UK labour market data remains very healthy
Sterling has been given a boost in early European trade from the latest jobs data, which showed unemployment remaining at a 44-year low and earnings growth staying above 3%.
At a time when the economy is slow, global risks are building and Brexit is unresolved, this data is quite remarkable and very encouraging. Of course, its resilient to Brexit uncertainty and everything else may not last in the event of a broad slowdown or no-deal, but that’s no reason to be discouraged.
It also leaves the Bank of England in a very curious position, not that you’d guess so from a market pricing perspective, with a rate hike entirely priced out for the next year and no move at all the most likely outcome.
Policy makers may well be happy to sit back and wait until October to pass before deciding what to do next but in the unlikely event that we exit with a deal, they may be left seriously considering whether a hike is appropriate, especially given the current level of interest rates.

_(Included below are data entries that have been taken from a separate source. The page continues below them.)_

-- pv_equiv track=rewrite | github.com/stkisengese/news-intelligence-nlp-platform | utils/scandal_detection.py | extract_entity_sentences
-- ===== SOURCE A (Python) =====
-- def extract_entity_sentences(text, entities):
--     """Extracts sentences from the text that contain any of the given entities.
--
--     Args:
--         text (str): The text to extract sentences from.
--         entities (list): A list of entities to look for.
--
--     Returns:
--         list: A list of sentences containing the entities.
--     """
--     sentences = []
--     for sentence in text.split('.'):
--         for entity in entities:
--             if entity in sentence:
--                 sentences.append(sentence)
--                 break
--     return sentences
-- ===== SOURCE B (Python) =====
-- def extract_entity_sentences(text, entities):
--     """Extracts sentences from the text that contain any of the given entities.
--
--     Inverted loop order: outer loop over entities, marking the indices of the
--     sentences each entity occurs in, then emit the marked sentences in order.
--     """
--     sentences = text.split('.')
--     hits = set()
--     for entity in entities:
--         for i, sentence in enumerate(sentences):
--             if i not in hits and entity in sentence:
--                 hits.add(i)
--     return [s for i, s in enumerate(sentences) if i in hits]
-- ===== Notes on version B (the rewrite author's own statement) =====
-- stated objective: alternative
-- what changed: Loop order inverted: instead of scanning the entity list per sentence with an early break, B iterates entities in the outer loop, collects the set of matching sentence indices, and finally emits the marked sentences in text order.
import Mathlib
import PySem

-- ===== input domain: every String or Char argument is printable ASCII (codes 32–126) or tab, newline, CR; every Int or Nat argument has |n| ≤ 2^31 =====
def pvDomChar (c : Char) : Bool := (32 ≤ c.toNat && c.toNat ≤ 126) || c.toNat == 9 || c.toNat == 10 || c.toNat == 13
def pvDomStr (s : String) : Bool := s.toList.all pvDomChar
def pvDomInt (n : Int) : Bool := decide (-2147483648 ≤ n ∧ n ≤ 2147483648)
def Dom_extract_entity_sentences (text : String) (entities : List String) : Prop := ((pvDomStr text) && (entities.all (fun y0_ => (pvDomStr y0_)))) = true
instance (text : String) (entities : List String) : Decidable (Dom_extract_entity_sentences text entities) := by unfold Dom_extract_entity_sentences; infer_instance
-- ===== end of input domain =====

-- B inverts A's loop order: outer loop over entities marks the set of matching sentence
-- indices (skipping already-marked ones), then the marked sentences are emitted in text order;
-- same cost, genuinely different traversal (objective: alternative).

-- ===== PORT A =====
def innerAnyA (sentence : String) : List String → Bool
  | [] => false
  | e :: rest => if PySem.Str.isIn e sentence then true else innerAnyA sentence rest

-- text.split(".") with nonempty separator: Str.split? returns some, so .getD [] is exact
-- A: for each sentence of text.split('.'), scan entities with an early break, appending on first hit.
def extract_entity_sentences (text : String) (entities : List String) : List String :=
  (((PySem.Str.split? text ".").getD [])).foldl
    (fun sentences sentence =>
      if innerAnyA sentence entities then sentences ++ [sentence] else sentences) []

-- ===== PORT B =====
-- B: inverted loop order — mark matching sentence indices per entity, then emit marked sentences in order.
def extract_entity_sentences_alt (text : String) (entities : List String) : List String :=
  let sentences := ((PySem.Str.split? text ".").getD [])
  let hits : PySem.Set Int :=
    entities.foldl
      (fun h entity =>
        (PySem.List.enumerate sentences).foldl
          (fun h p =>
            if !(PySem.Set.contains h p.1) && PySem.Str.isIn entity p.2 then PySem.Set.add h p.1
            else h) h)
      PySem.Set.empty
  ((PySem.List.enumerate sentences).filter (fun p => PySem.Set.contains hits p.1)).map (·.2)

-- ===== PRECONDITION & SPEC =====
def Spec_extract_entity_sentences (text : String) (entities : List String) (out : List String) : Prop := out = extract_entity_sentences_alt text entities
instance (text : String) (entities : List String) (out : List String) : Decidable (Spec_extract_entity_sentences text entities out) := by unfold Spec_extract_entity_sentences; infer_instance

-- ===== CLAIM (what is proved, stated in full; the proofs are below) =====
def Claim_equal_extract_entity_sentences : Prop := ∀ (text : String) (entities : List String), Dom_extract_entity_sentences text entities → Spec_extract_entity_sentences text entities (extract_entity_sentences text entities)

-- ===== LEMMAS AND PROOFS =====


-- inner break-loop of A = List.any
theorem innerAnyA_eq_any (s : String) (es : List String) :
    innerAnyA s es = es.any (fun e => PySem.Str.isIn e s) := by
  induction es with
  | nil => rfl
  | cons e rest ih => cases hb : PySem.Str.isIn e s <;> simp [innerAnyA, ih]

-- membership in the inner index-marking fold (one entity)
theorem mem_inner_fold (e : String) (l : List (Int × String)) (h0 : PySem.Set Int) (x : Int) :
    x ∈ l.foldl
        (fun h p =>
          if !(PySem.Set.contains h p.1) && PySem.Str.isIn e p.2 then PySem.Set.add h p.1
          else h) h0 ↔
      x ∈ h0 ∨ ∃ p ∈ l, p.1 = x ∧ PySem.Str.isIn e p.2 = true := by
  induction l generalizing h0 with
  | nil => simp
  | cons q t ih =>
    simp only [List.foldl_cons]
    by_cases hc : PySem.Set.contains h0 q.1 = true
    · have hq : q.1 ∈ h0 := (PySem.Set.contains_iff _ _).mp hc
      rw [show (if (!PySem.Set.contains h0 q.1 && PySem.Str.isIn e q.2) = true
            then PySem.Set.add h0 q.1 else h0) = h0 by rw [hc]; rfl]
      simp only [ih, List.mem_cons]
      constructor
      · rintro (hx | ⟨p, hp, rfl, hm⟩)
        · exact Or.inl hx
        · exact Or.inr ⟨p, Or.inr hp, rfl, hm⟩
      · rintro (hx | ⟨p, rfl | hp, rfl, hm⟩)
        · exact Or.inl hx
        · exact Or.inl hq
        · exact Or.inr ⟨p, hp, rfl, hm⟩
    · have hc' : PySem.Set.contains h0 q.1 = false := by
        cases hcv : PySem.Set.contains h0 q.1
        · rfl
        · exact absurd hcv hc
      by_cases h : PySem.Str.isIn e q.2 = true
      · rw [show (if (!PySem.Set.contains h0 q.1 && PySem.Str.isIn e q.2) = true
              then PySem.Set.add h0 q.1 else h0) = PySem.Set.add h0 q.1 by rw [hc', h]; rfl]
        simp only [ih, PySem.Set.mem_add, List.mem_cons]
        constructor
        · rintro (⟨hx | rfl⟩ | ⟨p, hp, rfl, hm⟩)
          · exact Or.inl hx
          · exact Or.inr ⟨q, Or.inl rfl, rfl, h⟩
          · exact Or.inr ⟨p, Or.inr hp, rfl, hm⟩
        · rintro (hx | ⟨p, rfl | hp, rfl, hm⟩)
          · exact Or.inl (Or.inl hx)
          · exact Or.inl (Or.inr rfl)
          · exact Or.inr ⟨p, hp, rfl, hm⟩
      · have h' : PySem.Str.isIn e q.2 = false := by
          cases hv : PySem.Str.isIn e q.2
          · rfl
          · exact absurd hv h
        rw [show (if (!PySem.Set.contains h0 q.1 && PySem.Str.isIn e q.2) = true
              then PySem.Set.add h0 q.1 else h0) = h0 by rw [hc', h']; rfl]
        simp only [ih, List.mem_cons]
        constructor
        · rintro (hx | ⟨p, hp, rfl, hm⟩)
          · exact Or.inl hx
          · exact Or.inr ⟨p, Or.inr hp, rfl, hm⟩
        · rintro (hx | ⟨p, rfl | hp, rfl, hm⟩)
          · exact Or.inl hx
          · exact absurd hm h
          · exact Or.inr ⟨p, hp, rfl, hm⟩

-- membership in the whole hits set
theorem mem_hits_fold (es : List String) (l : List (Int × String)) (h0 : PySem.Set Int) (x : Int) :
    x ∈ es.foldl
        (fun h entity =>
          l.foldl
            (fun h p =>
              if !(PySem.Set.contains h p.1) && PySem.Str.isIn entity p.2 then PySem.Set.add h p.1
              else h) h) h0 ↔
      x ∈ h0 ∨ ∃ e ∈ es, ∃ p ∈ l, p.1 = x ∧ PySem.Str.isIn e p.2 = true := by
  induction es generalizing h0 with
  | nil => simp
  | cons e rest ih =>
    simp only [List.foldl_cons, ih, mem_inner_fold, List.mem_cons]
    constructor
    · rintro ((hx | hp) | ⟨e', he', hp⟩)
      · exact Or.inl hx
      · exact Or.inr ⟨e, Or.inl rfl, hp⟩
      · exact Or.inr ⟨e', Or.inr he', hp⟩
    · rintro (hx | ⟨e', rfl | he', hp⟩)
      · exact Or.inl (Or.inl hx)
      · exact Or.inl (Or.inr hp)
      · exact Or.inr ⟨e', he', hp⟩

-- filtering the enumeration by a predicate on the value, then dropping the index
theorem filter_enumerate_map (P : String → Bool) (xs : List String) (s : Int) :
    ((PySem.List.enumerate xs s).filter (fun p => P p.2)).map (·.2) = xs.filter P := by
  induction xs generalizing s with
  | nil => simp [PySem.List.enumerate_nil]
  | cons x t ih =>
    simp only [PySem.List.enumerate_cons, List.filter_cons]
    by_cases h : P x = true
    · simp [h, ih]
    · simp [h, ih]

-- ===== VERDICT (by name: the statement is the Claim_ definition above) =====
theorem extract_entity_sentences_spec : Claim_equal_extract_entity_sentences := by
  intro text entities _
  unfold Spec_extract_entity_sentences extract_entity_sentences extract_entity_sentences_alt
  rw [PySem.List.foldl_append_if_eq_filter]
  simp only [List.nil_append]
  have hpt : ∀ p ∈ PySem.List.enumerate ((PySem.Str.split? text ".").getD []) 0,
      PySem.Set.contains
        (entities.foldl
          (fun h entity =>
            (PySem.List.enumerate ((PySem.Str.split? text ".").getD []) 0).foldl
              (fun h p =>
                if !(PySem.Set.contains h p.1) && PySem.Str.isIn entity p.2 then
                  PySem.Set.add h p.1
                else h) h)
          PySem.Set.empty) p.1
      = innerAnyA p.2 entities := by
    intro p hp
    rcases ((PySem.List.mem_enumerate_iff _ _ _).mp hp) with ⟨k, hk, rfl⟩
    rw [innerAnyA_eq_any, Bool.eq_iff_iff, PySem.Set.contains_iff, mem_hits_fold,
      List.any_eq_true]
    constructor
    · rintro (hx | ⟨e, he, q, hq, hqx, hm⟩)
      · simp [PySem.Set.empty] at hx
      · rcases ((PySem.List.mem_enumerate_iff _ _ _).mp hq) with ⟨k', hk', rfl⟩
        have : k' = k := by omega
        subst this
        exact ⟨e, he, hm⟩
    · rintro ⟨e, he, hm⟩
      exact Or.inr ⟨e, he, _, (PySem.List.mem_enumerate_iff _ _ _).mpr ⟨k, hk, rfl⟩, rfl, hm⟩
  rw [List.filter_congr hpt,
    filter_enumerate_map (fun s => innerAnyA s entities) ((PySem.Str.split? text ".").getD []) 0]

Of course, there’s a lot of if’s here and plenty can change over the next four and a half months.
Clearly traders aren’t feeling too optimistic which is why we find sterling trading not far from its lowest levels this year. Of course this largely relates to the more pessimistic outlook on Brexit, with a number of the more favoured Conservative candidates – including the frontrunner – preferring a harder exit and seemingly perfectly comfortable with no deal.
GBPUSD Daily Chart
It will be interesting to see how we trade around 1.28, with a break above potentially being a bullish signal in the near-term. That said, the Conservative leadership race may continue to be a drag on the pound so gains higher may rely more on dollar weakness that sterling surges.